Programming Assignment - Choice of Loss Function

I’m completing the “Math for ML and DS” and “ML” Specializations in parallel. I know it’s beyond the scope of the initial material, but I have been curious about how loss functions are chosen.

• Variance vs Other Methods: in the Programming Assignment, why did we use the variance of our model instead of other loss function approaches such as the mean squared error, mean absolute error, etc? Was that for simplicity or is usage of the variance a common approach in ML?
• General Approach: to ML practitioners, how do you usually choose your loss functions? My guess would be that you first try common loss functions and then rarely (10% of the time or less) create customized loss functions if needed.

Thank you!

I’m not a mentor for this course, but in general:

Loss functions are chosen based on the type of problem you’re working on.
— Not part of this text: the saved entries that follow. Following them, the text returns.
theorem foldl_rel {α β γ : Type} (R : α → β → Prop) (f : α → γ → α) (g : β → γ → β) :
    ∀ (l : List γ), (∀ x ∈ l, ∀ a b, R a b → R (f a x) (g b x)) →
      ∀ a b, R a b → R (l.foldl f a) (l.foldl g b) := by
  intro l
  induction l with
  | nil => intro _ a b h; exact h
  | cons x t ih =>
    intro hstep a b h
    exact ih (fun y hy => hstep y (List.mem_cons_of_mem _ hy)) _ _
      (hstep x (List.mem_cons_self) a b h)

-- ---- the visited matrix, viewed as a set of in-range cells ----
def VShape (n m : Nat) (v : List (List Bool)) : Prop :=
  v.length = n ∧ ∀ r ∈ v, r.length = m

theorem vshape_replicate (n m : Nat) : VShape n m (List.replicate n (List.replicate m false)) := by
  constructor
  · simp
  · intro r hr; rw [List.eq_of_mem_replicate hr]; simp

theorem vget_eq {v : List (List Bool)} {i j : Int} (h1 : 0 ≤ i) (h3 : 0 ≤ j) :
    vget v i j = ((v[i.toNat]?.getD [])[j.toNat]?).getD false := by
  simp [vget, pyGet?_nonneg _ h1, pyGet?_nonneg _ h3]

theorem vset_eq {v : List (List Bool)} {i j : Int} (h1 : 0 ≤ i) (h3 : 0 ≤ j) :
    vset v i j = v.set i.toNat ((v[i.toNat]?.getD []).set j.toNat true) := by
  simp [vset, PySem.List.pySetD_of_nonneg _ _ h1, PySem.List.pySetD_of_nonneg _ _ h3,
    pyGet?_nonneg _ h1]

theorem vget_replicate {n m : Nat} {p : Int × Int} (hp : inR n m p) :
    vget (List.replicate n (List.replicate m false)) p.1 p.2 = false := by
  obtain ⟨h1, h2, h3, h4⟩ := hp
  rw [vget_eq h1 h3]
  simp only [List.getElem?_replicate]
  split_ifs <;> simp [List.getElem?_replicate] <;> split_ifs <;> rfl

theorem vshape_vset {n m : Nat} {v : List (List Bool)} {i j : Int}
    (hsh : VShape n m v) (hij : inR n m (i, j)) : VShape n m (vset v i j) := by
  obtain ⟨h1, h2, h3, h4⟩ := hij
  rw [vset_eq h1 h3]
  refine ⟨by simpa using hsh.1, ?_⟩
  intro r hr
  have hvl : v.length = n := hsh.1
  rcases List.mem_or_eq_of_mem_set hr with h | rfl
  · exact hsh.2 _ h
  · rw [List.length_set]
    have hlt : i.toNat < v.length := by omega
    have : v[i.toNat]?.getD [] = v[i.toNat] := by simp [List.getElem?_eq_getElem hlt]
    rw [this]
    exact hsh.2 _ (List.getElem_mem hlt)

theorem vget_vset_self {n m : Nat} {v : List (List Bool)} {i j : Int}
    (hsh : VShape n m v) (hij : inR n m (i, j)) : vget (vset v i j) i j = true := by
  obtain ⟨h1, h2, h3, h4⟩ := hij
  rw [vget_eq h1 h3, vset_eq h1 h3]
  have hvl : v.length = n := hsh.1
  have hlt : i.toNat < v.length := by omega
  have hjl : j.toNat < (v[i.toNat]?.getD []).length := by
    have : v[i.toNat]?.getD [] = v[i.toNat] := by simp [List.getElem?_eq_getElem hlt]
    rw [this, hsh.2 _ (List.getElem_mem hlt)]
    omega
  rw [List.getElem?_set_self (by simpa using hlt)]
  simp [List.getElem?_set_self hjl]

theorem vget_vset_of_ne {n m : Nat} {v : List (List Bool)} {i j x y : Int}
    (hsh : VShape n m v) (hij : inR n m (i, j)) (hxy : inR n m (x, y))
    (hne : (x, y) ≠ (i, j)) : vget (vset v i j) x y = vget v x y := by
  obtain ⟨h1, h2, h3, h4⟩ := hij
  obtain ⟨g1, g2, g3, g4⟩ := hxy
  rw [vget_eq g1 g3, vget_eq g1 g3, vset_eq h1 h3]
  have hvl : v.length = n := hsh.1
  by_cases hx : x.toNat = i.toNat
  · have hxi : x = i := by omega
    have hy : y.toNat ≠ j.toNat := by
      intro hc
      exact hne (by simp [Prod.ext_iff]; omega)
    have hlt : i.toNat < v.length := by omega
    rw [hx, List.getElem?_set_self (by simpa using hlt)]
    simp only [Option.getD_some]
    rw [List.getElem?_set_ne (by omega)]
  · rw [List.getElem?_set_ne (by omega)]

-- number of in-range unvisited cells (termination measure of the dfs loop)
def unvis (n m : Nat) (v : List (List Bool)) : Nat :=
  (cellsList n m).countP (fun p => !vget v p.1 p.2)

theorem unvis_le (n m : Nat) (v : List (List Bool)) : unvis n m v ≤ n * m := by
  rw [← length_cellsList n m]; exact List.countP_le_length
• If it’s a prediction of a real value, then it uses the linear regression cost function.
• If it’s true/false or simple classification, then it’s the logistic regression cost function.
• If it’s multiple classes, or a complex data set, then you’d typically use a dense NN output layer with softmax, which uses a sparse categorical loss function.
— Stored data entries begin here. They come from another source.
def busca_a_estrela_bfs_alt (no_inicial : String) (grafo : List (String × List String)) (profundidade_max : Int) : List String :=
  pvLoopB grafo profundidade_max ((grafo.map (fun p => p.2.length)).sum + 2)
    [no_inicial] (PySem.Set.add PySem.Set.empty no_inicial) 0

-- ===== PRECONDITION & SPEC =====
def Spec_busca_a_estrela_bfs (no_inicial : String) (grafo : List (String × List String)) (profundidade_max : Int) (out : List String) : Prop := out = busca_a_estrela_bfs_alt no_inicial grafo profundidade_max
instance (no_inicial : String) (grafo : List (String × List String)) (profundidade_max : Int) (out : List String) : Decidable (Spec_busca_a_estrela_bfs no_inicial grafo profundidade_max out) := by unfold Spec_busca_a_estrela_bfs; infer_instance

-- ===== CLAIM (what is proved, stated in full; the proofs are below) =====
def Claim_equal_busca_a_estrela_bfs : Prop := ∀ (no_inicial : String) (grafo : List (String × List String)) (profundidade_max : Int), Dom_busca_a_estrela_bfs no_inicial grafo profundidade_max → Spec_busca_a_estrela_bfs no_inicial grafo profundidade_max (busca_a_estrela_bfs no_inicial grafo profundidade_max)

-- ===== LEMMAS AND PROOFS =====

-- ---- proof-side definitions ----

-- all node names a heap entry / frontier can ever carry
def pvU (grafo : List (String × List String)) (ni : String) : List String :=
  ni :: grafo.flatMap (fun p => p.2)

-- remaining expansion work: total degree of the not-yet-visited universe
def pvRest (grafo : List (String × List String)) (ni : String) (V : PySem.Dict String Int) : Nat :=
  (((pvU grafo ni).dedup.filter (fun u => !(V.contains u))).map (fun u => (pvAdj grafo u).length)).sum

def pvPotA (grafo : List (String × List String)) (ni : String) (V : PySem.Dict String Int)
    (S : List (Int × Int × String)) : Nat := S.length + pvRest grafo ni V

-- "the A loop from this state returns out, for every sufficient fuel"
def pvRunsA (grafo : List (String × List String)) (ni : String) (pm : Int)
    (S : List (Int × Int × String)) (V : PySem.Dict String Int) (res : PySem.Set String)
    (out : List String) : Prop :=
  ∀ fuel, pvPotA grafo ni V S ≤ fuel → pvLoopA grafo pm fuel S V res = out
Thank you for sharing that perspective. I also found this article helpful: https://builtin.com/machine-learning/common-loss-functions

I’d still appreciate if any instructors chime in: why did we use variance (instead of MSE) and what is your process for choosing your loss functions? For example, I’m curious about if there are “go to” loss functions that you always use or if it’s more of a custom and experimental approach each time.
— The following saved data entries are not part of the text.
-- pv_equiv track=rewrite | github.com/MuthuAjay/contracts_v3 | backend/backend/contract_analyzer/utils.py | _has_valid_structure
-- ===== SOURCE A (Python) =====
-- def _has_valid_structure(content: str) -> bool:
--     """Check document structure"""
--     lines = content.splitlines()
--     has_header = False
--     has_body = False
--     has_sections = False
--
--     for line in lines:
--         if line.isupper() and len(line.split()) <= 5:
--             has_header = True
--         elif len(line.strip()) > 0:
--             has_body = True
--         if line.strip().startswith(('Section', 'SECTION', 'Article', 'ARTICLE')):
--             has_sections = True
--
--     return has_header and has_body and has_sections
-- ===== SOURCE B (Python) =====
-- def _has_valid_structure(content: str) -> bool:
--     """Check document structure (three independent short-circuiting scans)."""
--     lines = content.splitlines()
--
--     def is_heading(line: str) -> bool:
--         return line.isupper() and len(line.split()) <= 5
--
--     has_header = any(is_heading(line) for line in lines)
--     has_body = any(line.strip() and not is_heading(line) for line in lines)
--     has_sections = any(
--         line.strip().startswith(('Section', 'SECTION', 'Article', 'ARTICLE'))
--         for line in lines
--     )
--     return bool(has_header and has_body and has_sections)
-- ===== Notes on version B (the rewrite author's own statement) =====
-- stated objective: idiomatic
-- what changed: Replaced A's single interleaved flag-mutating loop with three independent short-circuiting any() scans (header, body-excluding-headings, sections) combined at the end.
import Mathlib
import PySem

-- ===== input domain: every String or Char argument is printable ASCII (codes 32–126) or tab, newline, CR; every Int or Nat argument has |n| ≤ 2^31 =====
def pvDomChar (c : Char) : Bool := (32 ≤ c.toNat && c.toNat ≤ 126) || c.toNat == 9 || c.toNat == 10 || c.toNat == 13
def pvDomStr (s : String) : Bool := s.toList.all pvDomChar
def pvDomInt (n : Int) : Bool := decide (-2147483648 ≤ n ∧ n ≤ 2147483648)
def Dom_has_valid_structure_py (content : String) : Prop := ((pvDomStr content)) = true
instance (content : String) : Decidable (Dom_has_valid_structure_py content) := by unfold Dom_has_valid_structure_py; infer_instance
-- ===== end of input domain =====

-- B simply replaces A's single flag-setting loop with three independent any-scans (idiomatic decomposition; same complexity).

-- Python str.isupper(), exact on ASCII (the stated domain): at least one cased character and no lowercase one.
def pyStrIsupper (s : String) : Bool :=
  s.toList.any PySem.Chars.isupper && !(s.toList.any PySem.Chars.islower)

-- line.isupper() and len(line.split()) <= 5
def pvIsHeading (line : String) : Bool :=
  pyStrIsupper line && decide ((PySem.Str.split₀ line).length ≤ 5)

-- len(line.strip()) > 0
def pvHasText (line : String) : Bool :=
  decide (0 < (PySem.Str.strip line).length)

-- line.strip().startswith(('Section','SECTION','Article','ARTICLE'))
def pvIsSection (line : String) : Bool :=
  let t := PySem.Str.strip line
  PySem.Str.startswith t "Section" || PySem.Str.startswith t "SECTION" ||
  PySem.Str.startswith t "Article" || PySem.Str.startswith t "ARTICLE"

-- ===== PORT A =====
-- one pass over the lines, mutating the three flags exactly as A does
def pvStepA (st : Bool × Bool × Bool) (line : String) : Bool × Bool × Bool :=
  let hb : Bool × Bool :=
    if pvIsHeading line then (true, st.2.1)
    else if pvHasText line then (st.1, true)
    else (st.1, st.2.1)
  let s : Bool := if pvIsSection line then true else st.2.2
  (hb.1, hb.2, s)

def has_valid_structure_py (content : String) : Bool :=
  let lines := PySem.Str.splitlines content
  let res := lines.foldl pvStepA (false, false, false)
  res.1 && res.2.1 && res.2.2

-- ===== PORT B =====
def has_valid_structure_py_alt (content : String) : Bool :=
  let lines := PySem.Str.splitlines content
  let has_header := lines.any (fun line => pvIsHeading line)
  let has_body := lines.any (fun line => pvHasText line && !(pvIsHeading line))
  let has_sections := lines.any (fun line => pvIsSection line)
  has_header && has_body && has_sections

-- ===== PRECONDITION & SPEC =====
def Spec_has_valid_structure_py (content : String) (out : Bool) : Prop := out = has_valid_structure_py_alt content
instance (content : String) (out : Bool) : Decidable (Spec_has_valid_structure_py content out) := by unfold Spec_has_valid_structure_py; infer_instance

-- ===== CLAIM (what is proved, stated in full; the proofs are below) =====
def Claim_equal_has_valid_structure_py : Prop := ∀ (content : String), Dom_has_valid_structure_py content → Spec_has_valid_structure_py content (has_valid_structure_py content)

-- ===== LEMMAS AND PROOFS =====
theorem foldl_stepA (lines : List String) (h0 b0 s0 : Bool) :
    lines.foldl pvStepA (h0, b0, s0) =
      (h0 || lines.any (fun l => pvIsHeading l),
       b0 || lines.any (fun l => pvHasText l && !(pvIsHeading l)),
       s0 || lines.any (fun l => pvIsSection l)) := by
  induction lines generalizing h0 b0 s0 with
  | nil => simp
  | cons l ls ih =>
    simp only [List.foldl_cons, List.any_cons, pvStepA]
    by_cases hh : pvIsHeading l <;> by_cases hb : pvHasText l <;> by_cases hs : pvIsSection l <;>
      simp [hh, hb, hs, ih]

-- ===== VERDICT (by name: the statement is the Claim_ definition above) =====
theorem has_valid_structure_py_spec : Claim_equal_has_valid_structure_py := by
  intro content _
  unfold Spec_has_valid_structure_py has_valid_structure_py has_valid_structure_py_alt
  simp [foldl_stepA]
Personally I’ve never used variance. So I don’t have an opinion on that.

The loss function is generally based on the problem you’re trying to solve, as I mentioned.

The ML arts are mature enough that new loss functions aren’t really needed, unless you’re solving a unique new type of problem.

Hey @farmerinatechstack,
I just completed the assignment myself, and indeed, the choice of loss function arouses curiosity among the learners. Now, you might be wondering about 2 things, particularly:

1. Why are we minimising the variance instead of the average (as being mentioned in the assignment)?
2. Why aren’t we using any other loss functions, such as logistic loss, MSE, MAE, etc?

Let me answer the second question first. For computing the logistic loss, MSE, MAE, etc, we need the true values of w or the total cost corresponding to each of the data-points in our dataset of previous prices. But we have neither, so, we won’t be able to formulate the loss functions in the form of MAE, MSE, etc. Feel free to think about it once on your own.

Now, let’s come to the first question. Why not minimise the average? In the resource mentioned in the assignment, it has been specified that “Minimising the variance” is a popular strategy that helps to maximize returns and minimize risks. So, let me try to give my 2 cents as to why I think minimising the variance could be better than minimising the mean.

For this, I will use a little bit of extra code. First, we will try to find the w, for which we can minimise the mean of the previous data-points. The code for this is as follows:

### MY CODE
def avg_of_omega(omega):
    return 1 / len(f_of_omega(omega)) * np.sum(f_of_omega(omega))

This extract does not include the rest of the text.